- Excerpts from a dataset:
***

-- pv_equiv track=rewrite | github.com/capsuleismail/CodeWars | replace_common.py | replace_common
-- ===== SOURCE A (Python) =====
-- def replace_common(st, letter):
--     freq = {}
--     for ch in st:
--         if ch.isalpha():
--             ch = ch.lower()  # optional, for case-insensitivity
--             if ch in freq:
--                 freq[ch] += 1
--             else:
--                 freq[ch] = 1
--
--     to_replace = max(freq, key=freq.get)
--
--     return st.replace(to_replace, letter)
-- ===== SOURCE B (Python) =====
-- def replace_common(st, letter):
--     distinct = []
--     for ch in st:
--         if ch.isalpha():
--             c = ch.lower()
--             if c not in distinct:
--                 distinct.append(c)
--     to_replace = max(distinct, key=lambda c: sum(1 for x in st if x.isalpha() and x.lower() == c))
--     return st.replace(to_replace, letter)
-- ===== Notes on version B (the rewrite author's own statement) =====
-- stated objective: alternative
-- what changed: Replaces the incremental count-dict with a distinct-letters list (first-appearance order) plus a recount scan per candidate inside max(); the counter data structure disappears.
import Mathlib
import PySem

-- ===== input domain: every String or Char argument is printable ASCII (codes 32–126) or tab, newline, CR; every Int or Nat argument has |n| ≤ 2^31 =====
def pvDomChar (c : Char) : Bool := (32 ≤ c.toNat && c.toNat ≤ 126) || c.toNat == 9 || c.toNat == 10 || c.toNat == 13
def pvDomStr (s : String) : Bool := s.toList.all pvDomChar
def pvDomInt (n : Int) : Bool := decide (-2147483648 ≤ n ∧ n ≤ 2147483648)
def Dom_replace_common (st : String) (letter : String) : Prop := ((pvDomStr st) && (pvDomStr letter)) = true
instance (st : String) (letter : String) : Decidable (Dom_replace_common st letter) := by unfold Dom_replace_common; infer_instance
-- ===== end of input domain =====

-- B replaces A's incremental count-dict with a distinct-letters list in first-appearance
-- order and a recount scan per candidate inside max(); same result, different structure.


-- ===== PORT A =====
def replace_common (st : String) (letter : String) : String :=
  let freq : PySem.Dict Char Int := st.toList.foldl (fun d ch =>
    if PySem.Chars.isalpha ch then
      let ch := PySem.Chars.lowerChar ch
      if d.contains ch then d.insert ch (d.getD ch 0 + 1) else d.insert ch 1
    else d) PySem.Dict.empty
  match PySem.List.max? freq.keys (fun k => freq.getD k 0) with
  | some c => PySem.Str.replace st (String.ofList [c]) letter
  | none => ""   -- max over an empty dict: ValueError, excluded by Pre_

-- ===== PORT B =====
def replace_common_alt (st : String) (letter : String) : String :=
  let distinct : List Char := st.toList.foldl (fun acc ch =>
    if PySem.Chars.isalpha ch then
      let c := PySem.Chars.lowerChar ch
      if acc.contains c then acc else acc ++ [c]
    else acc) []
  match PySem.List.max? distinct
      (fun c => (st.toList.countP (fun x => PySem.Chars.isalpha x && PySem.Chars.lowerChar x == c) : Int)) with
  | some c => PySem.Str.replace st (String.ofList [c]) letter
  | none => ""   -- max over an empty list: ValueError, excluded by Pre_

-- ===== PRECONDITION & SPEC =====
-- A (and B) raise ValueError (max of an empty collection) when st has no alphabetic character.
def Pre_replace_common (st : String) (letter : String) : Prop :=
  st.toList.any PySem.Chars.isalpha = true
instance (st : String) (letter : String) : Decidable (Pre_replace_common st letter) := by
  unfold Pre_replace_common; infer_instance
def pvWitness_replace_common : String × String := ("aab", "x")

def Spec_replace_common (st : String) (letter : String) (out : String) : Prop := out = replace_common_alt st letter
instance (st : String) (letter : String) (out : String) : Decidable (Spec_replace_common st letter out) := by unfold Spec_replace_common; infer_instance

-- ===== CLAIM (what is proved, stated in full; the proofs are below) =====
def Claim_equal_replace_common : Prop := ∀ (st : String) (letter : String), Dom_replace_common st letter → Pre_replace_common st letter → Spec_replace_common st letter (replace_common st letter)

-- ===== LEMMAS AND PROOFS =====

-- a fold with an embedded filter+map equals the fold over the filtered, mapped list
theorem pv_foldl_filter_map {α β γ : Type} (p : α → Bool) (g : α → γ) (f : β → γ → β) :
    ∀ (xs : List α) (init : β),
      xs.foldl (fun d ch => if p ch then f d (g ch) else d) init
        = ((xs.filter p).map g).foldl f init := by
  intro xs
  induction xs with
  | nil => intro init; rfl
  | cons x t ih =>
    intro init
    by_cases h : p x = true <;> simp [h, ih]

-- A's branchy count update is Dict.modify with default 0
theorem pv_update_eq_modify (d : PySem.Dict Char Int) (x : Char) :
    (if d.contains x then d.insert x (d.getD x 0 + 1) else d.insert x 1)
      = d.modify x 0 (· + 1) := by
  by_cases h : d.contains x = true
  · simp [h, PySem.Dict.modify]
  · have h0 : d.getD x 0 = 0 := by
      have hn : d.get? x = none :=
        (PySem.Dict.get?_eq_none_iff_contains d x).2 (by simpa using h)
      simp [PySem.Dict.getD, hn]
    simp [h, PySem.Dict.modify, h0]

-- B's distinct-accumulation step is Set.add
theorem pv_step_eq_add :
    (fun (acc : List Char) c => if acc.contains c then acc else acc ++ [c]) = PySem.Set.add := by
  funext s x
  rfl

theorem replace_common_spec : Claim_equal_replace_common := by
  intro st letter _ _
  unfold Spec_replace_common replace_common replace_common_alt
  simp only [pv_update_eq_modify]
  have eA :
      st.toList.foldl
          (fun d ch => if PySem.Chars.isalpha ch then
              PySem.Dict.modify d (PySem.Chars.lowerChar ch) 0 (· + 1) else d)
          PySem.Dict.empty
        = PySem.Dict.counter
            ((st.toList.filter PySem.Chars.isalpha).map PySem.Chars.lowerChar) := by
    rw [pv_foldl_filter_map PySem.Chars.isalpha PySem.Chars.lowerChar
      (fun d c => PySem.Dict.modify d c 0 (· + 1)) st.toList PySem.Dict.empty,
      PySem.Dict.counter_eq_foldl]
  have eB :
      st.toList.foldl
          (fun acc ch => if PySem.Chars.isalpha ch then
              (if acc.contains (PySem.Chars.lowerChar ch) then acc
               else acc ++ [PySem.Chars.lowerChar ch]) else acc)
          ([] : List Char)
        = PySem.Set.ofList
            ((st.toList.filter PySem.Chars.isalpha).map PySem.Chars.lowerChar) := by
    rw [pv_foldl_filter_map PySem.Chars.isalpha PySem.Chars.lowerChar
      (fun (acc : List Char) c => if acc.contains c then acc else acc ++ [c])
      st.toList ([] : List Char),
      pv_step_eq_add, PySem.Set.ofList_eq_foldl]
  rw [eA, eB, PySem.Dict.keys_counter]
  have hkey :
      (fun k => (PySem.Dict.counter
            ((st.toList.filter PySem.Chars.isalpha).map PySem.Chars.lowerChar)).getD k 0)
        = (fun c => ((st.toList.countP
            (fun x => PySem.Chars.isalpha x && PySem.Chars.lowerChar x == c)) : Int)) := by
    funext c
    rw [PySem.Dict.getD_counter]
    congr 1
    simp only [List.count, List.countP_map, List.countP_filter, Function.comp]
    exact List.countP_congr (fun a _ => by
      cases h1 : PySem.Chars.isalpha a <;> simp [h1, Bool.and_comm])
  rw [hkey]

***

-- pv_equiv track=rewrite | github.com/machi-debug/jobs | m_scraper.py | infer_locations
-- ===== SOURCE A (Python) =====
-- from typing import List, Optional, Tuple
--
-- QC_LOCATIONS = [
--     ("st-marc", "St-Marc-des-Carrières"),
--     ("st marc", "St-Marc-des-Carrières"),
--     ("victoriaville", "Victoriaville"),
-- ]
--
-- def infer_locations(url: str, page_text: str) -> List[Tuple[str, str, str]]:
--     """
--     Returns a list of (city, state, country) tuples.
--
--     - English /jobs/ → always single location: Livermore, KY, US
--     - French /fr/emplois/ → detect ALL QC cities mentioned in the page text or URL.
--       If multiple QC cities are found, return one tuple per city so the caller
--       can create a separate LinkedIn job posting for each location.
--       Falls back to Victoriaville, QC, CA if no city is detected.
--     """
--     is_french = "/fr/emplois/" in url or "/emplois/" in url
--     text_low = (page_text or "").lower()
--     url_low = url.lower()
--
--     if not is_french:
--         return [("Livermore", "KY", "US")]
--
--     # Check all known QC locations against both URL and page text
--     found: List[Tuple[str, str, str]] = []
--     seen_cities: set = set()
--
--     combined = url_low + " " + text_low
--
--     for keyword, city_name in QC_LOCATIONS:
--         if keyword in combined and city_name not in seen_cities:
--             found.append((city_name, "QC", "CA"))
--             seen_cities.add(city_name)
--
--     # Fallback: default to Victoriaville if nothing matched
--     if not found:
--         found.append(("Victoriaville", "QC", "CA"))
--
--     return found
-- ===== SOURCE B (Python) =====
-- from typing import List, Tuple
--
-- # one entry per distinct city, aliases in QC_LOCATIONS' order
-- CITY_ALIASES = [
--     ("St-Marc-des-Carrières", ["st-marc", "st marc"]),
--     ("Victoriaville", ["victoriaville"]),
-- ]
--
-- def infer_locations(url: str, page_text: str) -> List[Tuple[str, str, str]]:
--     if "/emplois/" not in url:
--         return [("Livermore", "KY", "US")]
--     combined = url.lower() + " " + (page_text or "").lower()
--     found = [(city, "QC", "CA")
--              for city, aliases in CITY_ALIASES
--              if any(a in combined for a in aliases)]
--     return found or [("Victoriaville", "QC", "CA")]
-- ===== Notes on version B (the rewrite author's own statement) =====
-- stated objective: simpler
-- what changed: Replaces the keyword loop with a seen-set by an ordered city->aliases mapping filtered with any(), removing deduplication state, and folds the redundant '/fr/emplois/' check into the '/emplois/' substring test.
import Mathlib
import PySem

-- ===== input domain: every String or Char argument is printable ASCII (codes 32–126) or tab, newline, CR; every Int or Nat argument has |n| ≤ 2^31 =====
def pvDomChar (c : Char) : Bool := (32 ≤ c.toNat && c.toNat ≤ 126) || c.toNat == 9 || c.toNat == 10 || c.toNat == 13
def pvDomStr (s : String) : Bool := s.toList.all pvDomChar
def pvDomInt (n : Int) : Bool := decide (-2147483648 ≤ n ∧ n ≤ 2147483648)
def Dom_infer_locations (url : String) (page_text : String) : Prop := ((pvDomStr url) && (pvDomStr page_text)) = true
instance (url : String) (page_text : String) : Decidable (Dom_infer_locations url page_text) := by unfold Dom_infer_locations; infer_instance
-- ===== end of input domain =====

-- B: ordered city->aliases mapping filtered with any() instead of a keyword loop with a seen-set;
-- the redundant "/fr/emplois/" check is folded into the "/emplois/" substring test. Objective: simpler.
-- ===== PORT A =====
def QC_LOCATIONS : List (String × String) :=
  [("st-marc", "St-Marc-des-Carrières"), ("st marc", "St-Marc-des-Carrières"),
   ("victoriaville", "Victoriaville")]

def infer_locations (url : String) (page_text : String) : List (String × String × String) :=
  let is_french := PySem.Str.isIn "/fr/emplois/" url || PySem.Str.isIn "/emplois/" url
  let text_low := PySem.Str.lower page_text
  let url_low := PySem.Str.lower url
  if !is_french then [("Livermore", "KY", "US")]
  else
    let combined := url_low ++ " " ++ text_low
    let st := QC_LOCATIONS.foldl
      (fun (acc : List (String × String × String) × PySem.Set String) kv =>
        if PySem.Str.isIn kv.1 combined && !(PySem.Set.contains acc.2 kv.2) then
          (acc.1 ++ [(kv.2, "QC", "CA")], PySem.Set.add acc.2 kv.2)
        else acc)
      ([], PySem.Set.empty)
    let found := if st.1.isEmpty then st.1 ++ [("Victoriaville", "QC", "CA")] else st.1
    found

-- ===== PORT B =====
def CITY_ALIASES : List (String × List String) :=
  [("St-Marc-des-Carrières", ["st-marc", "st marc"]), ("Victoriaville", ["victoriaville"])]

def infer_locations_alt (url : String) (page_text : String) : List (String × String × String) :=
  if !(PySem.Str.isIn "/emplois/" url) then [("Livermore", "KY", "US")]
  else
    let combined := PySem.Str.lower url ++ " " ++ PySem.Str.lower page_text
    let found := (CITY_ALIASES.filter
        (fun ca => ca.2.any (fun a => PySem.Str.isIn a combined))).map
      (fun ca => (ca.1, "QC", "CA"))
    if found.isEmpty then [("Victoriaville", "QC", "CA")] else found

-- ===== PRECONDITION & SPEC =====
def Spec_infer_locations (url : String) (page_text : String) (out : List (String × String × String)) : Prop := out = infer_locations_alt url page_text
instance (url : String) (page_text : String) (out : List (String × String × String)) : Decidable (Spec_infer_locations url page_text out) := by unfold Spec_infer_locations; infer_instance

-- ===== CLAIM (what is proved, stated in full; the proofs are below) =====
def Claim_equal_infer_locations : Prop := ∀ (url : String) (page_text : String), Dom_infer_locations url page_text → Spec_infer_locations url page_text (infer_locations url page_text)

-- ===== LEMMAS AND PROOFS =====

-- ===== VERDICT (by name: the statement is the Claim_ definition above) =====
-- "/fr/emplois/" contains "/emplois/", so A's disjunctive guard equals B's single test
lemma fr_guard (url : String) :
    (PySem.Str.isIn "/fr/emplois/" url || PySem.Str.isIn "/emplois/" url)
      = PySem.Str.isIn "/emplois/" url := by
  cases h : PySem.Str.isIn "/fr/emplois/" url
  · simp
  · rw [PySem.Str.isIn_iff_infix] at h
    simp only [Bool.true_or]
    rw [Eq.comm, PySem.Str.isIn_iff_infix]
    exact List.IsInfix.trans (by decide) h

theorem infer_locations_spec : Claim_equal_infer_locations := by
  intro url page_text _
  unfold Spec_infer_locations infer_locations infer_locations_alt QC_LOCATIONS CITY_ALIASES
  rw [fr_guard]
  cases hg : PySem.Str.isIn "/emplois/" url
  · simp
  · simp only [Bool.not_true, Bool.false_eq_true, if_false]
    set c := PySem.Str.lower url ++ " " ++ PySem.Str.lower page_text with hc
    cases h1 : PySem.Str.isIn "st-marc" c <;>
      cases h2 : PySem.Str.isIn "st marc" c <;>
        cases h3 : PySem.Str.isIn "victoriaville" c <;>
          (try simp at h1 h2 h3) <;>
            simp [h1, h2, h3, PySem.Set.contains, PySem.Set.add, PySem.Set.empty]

***

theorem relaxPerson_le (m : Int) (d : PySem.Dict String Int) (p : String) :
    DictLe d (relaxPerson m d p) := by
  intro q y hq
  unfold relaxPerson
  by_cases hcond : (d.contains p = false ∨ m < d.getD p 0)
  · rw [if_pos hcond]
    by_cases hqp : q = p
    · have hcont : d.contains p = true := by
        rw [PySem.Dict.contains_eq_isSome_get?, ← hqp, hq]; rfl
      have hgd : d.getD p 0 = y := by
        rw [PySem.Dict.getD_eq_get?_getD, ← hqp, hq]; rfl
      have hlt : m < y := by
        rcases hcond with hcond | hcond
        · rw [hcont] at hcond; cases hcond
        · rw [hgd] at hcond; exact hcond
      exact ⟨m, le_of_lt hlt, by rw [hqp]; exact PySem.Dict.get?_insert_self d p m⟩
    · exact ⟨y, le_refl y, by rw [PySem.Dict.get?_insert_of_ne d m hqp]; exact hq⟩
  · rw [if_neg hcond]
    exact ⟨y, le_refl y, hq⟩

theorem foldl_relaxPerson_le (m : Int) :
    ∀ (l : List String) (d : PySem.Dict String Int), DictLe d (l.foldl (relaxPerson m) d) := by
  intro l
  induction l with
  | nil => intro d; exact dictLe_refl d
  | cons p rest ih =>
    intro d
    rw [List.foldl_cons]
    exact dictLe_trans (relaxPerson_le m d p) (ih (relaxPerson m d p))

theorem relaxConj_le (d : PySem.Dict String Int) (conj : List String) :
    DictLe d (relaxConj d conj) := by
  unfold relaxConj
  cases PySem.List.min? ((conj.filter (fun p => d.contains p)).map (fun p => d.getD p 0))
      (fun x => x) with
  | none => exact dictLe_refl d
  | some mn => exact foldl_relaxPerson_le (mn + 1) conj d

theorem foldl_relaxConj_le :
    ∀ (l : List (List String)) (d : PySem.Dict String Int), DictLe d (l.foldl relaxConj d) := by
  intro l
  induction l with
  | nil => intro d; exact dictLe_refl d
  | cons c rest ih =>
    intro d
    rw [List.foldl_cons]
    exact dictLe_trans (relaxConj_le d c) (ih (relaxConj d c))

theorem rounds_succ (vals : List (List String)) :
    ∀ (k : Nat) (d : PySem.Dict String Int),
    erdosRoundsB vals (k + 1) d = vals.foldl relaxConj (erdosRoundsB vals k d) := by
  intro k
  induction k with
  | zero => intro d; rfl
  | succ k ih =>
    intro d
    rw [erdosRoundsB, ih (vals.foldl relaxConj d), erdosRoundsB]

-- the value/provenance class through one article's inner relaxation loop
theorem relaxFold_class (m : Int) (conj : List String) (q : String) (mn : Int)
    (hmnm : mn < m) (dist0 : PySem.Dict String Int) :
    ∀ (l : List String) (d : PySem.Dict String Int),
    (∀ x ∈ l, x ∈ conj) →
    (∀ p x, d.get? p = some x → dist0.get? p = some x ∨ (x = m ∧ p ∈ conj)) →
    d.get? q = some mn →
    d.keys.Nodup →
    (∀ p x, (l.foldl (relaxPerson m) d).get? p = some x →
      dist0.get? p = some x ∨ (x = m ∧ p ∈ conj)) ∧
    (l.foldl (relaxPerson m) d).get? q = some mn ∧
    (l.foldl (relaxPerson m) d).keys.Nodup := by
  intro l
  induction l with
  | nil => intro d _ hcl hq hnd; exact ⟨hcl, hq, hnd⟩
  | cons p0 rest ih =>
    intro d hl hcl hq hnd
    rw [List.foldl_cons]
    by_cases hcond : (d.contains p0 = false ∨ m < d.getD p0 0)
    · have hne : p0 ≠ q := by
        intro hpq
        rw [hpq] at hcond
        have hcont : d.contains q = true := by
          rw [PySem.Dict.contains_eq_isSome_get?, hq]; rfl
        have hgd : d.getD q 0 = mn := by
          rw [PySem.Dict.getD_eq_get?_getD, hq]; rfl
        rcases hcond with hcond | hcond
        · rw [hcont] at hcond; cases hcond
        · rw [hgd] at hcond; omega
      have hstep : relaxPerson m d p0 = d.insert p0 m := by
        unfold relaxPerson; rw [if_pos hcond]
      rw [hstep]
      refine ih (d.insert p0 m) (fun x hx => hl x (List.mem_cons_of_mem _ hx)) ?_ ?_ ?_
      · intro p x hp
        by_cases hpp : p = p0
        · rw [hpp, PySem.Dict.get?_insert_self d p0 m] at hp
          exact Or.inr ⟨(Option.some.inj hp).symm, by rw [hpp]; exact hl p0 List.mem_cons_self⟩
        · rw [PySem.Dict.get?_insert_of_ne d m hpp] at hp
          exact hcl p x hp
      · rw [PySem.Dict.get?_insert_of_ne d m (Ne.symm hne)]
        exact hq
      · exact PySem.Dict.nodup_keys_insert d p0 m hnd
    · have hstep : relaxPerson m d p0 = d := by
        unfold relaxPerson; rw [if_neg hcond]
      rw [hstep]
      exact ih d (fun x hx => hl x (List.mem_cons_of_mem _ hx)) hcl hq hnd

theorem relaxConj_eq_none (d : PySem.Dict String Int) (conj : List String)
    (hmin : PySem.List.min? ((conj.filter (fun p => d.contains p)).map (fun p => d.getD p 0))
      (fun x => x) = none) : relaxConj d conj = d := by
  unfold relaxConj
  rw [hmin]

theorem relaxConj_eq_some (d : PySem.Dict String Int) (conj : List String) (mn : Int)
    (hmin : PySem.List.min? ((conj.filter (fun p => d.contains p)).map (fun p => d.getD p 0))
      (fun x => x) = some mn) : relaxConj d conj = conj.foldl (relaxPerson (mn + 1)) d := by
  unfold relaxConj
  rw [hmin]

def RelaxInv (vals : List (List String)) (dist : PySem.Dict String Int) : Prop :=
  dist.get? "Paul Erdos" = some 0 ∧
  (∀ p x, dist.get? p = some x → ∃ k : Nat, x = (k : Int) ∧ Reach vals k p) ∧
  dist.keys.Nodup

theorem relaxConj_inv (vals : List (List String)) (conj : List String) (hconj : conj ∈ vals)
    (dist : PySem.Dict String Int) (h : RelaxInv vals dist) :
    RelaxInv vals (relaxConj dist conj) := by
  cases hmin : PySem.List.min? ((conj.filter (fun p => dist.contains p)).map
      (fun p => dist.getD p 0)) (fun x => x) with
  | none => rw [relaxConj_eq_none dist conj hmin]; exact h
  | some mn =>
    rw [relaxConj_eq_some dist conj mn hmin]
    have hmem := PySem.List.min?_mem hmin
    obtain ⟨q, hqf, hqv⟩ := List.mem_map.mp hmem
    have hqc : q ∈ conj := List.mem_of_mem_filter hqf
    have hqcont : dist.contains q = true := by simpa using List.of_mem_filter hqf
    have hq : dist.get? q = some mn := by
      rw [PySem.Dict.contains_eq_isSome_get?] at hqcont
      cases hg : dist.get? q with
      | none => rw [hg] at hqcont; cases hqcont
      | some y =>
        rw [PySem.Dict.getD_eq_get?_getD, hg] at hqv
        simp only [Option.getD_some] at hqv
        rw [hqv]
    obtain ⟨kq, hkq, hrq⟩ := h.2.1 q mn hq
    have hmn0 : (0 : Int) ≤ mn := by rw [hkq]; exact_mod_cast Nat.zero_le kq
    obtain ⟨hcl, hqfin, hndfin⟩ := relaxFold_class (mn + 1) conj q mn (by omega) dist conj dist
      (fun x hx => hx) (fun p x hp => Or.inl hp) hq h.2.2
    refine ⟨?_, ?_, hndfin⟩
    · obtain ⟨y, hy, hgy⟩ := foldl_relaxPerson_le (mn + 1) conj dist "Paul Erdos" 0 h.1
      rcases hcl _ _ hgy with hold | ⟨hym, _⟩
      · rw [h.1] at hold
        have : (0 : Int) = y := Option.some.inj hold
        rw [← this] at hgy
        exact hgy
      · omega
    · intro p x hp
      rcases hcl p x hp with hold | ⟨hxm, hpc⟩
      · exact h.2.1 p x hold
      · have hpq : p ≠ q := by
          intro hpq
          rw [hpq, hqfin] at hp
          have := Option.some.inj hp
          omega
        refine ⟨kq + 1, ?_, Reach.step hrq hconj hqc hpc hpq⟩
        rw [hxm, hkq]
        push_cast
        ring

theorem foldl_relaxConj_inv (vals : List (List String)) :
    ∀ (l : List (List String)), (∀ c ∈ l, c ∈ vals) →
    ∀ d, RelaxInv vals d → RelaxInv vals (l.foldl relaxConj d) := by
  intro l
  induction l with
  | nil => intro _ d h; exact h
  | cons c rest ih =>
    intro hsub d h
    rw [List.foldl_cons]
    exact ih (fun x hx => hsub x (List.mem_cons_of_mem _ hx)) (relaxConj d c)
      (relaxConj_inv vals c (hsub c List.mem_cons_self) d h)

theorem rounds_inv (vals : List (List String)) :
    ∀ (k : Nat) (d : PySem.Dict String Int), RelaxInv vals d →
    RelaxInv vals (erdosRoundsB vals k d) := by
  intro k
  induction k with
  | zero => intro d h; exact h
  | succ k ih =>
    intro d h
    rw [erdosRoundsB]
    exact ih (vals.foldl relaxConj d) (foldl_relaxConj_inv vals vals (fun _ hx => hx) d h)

***

- EXERCISE REQUIREMENTS: Answer with a single number, the count of lines above that contain "ordered".

- ANSWER FOR THE TASK: 2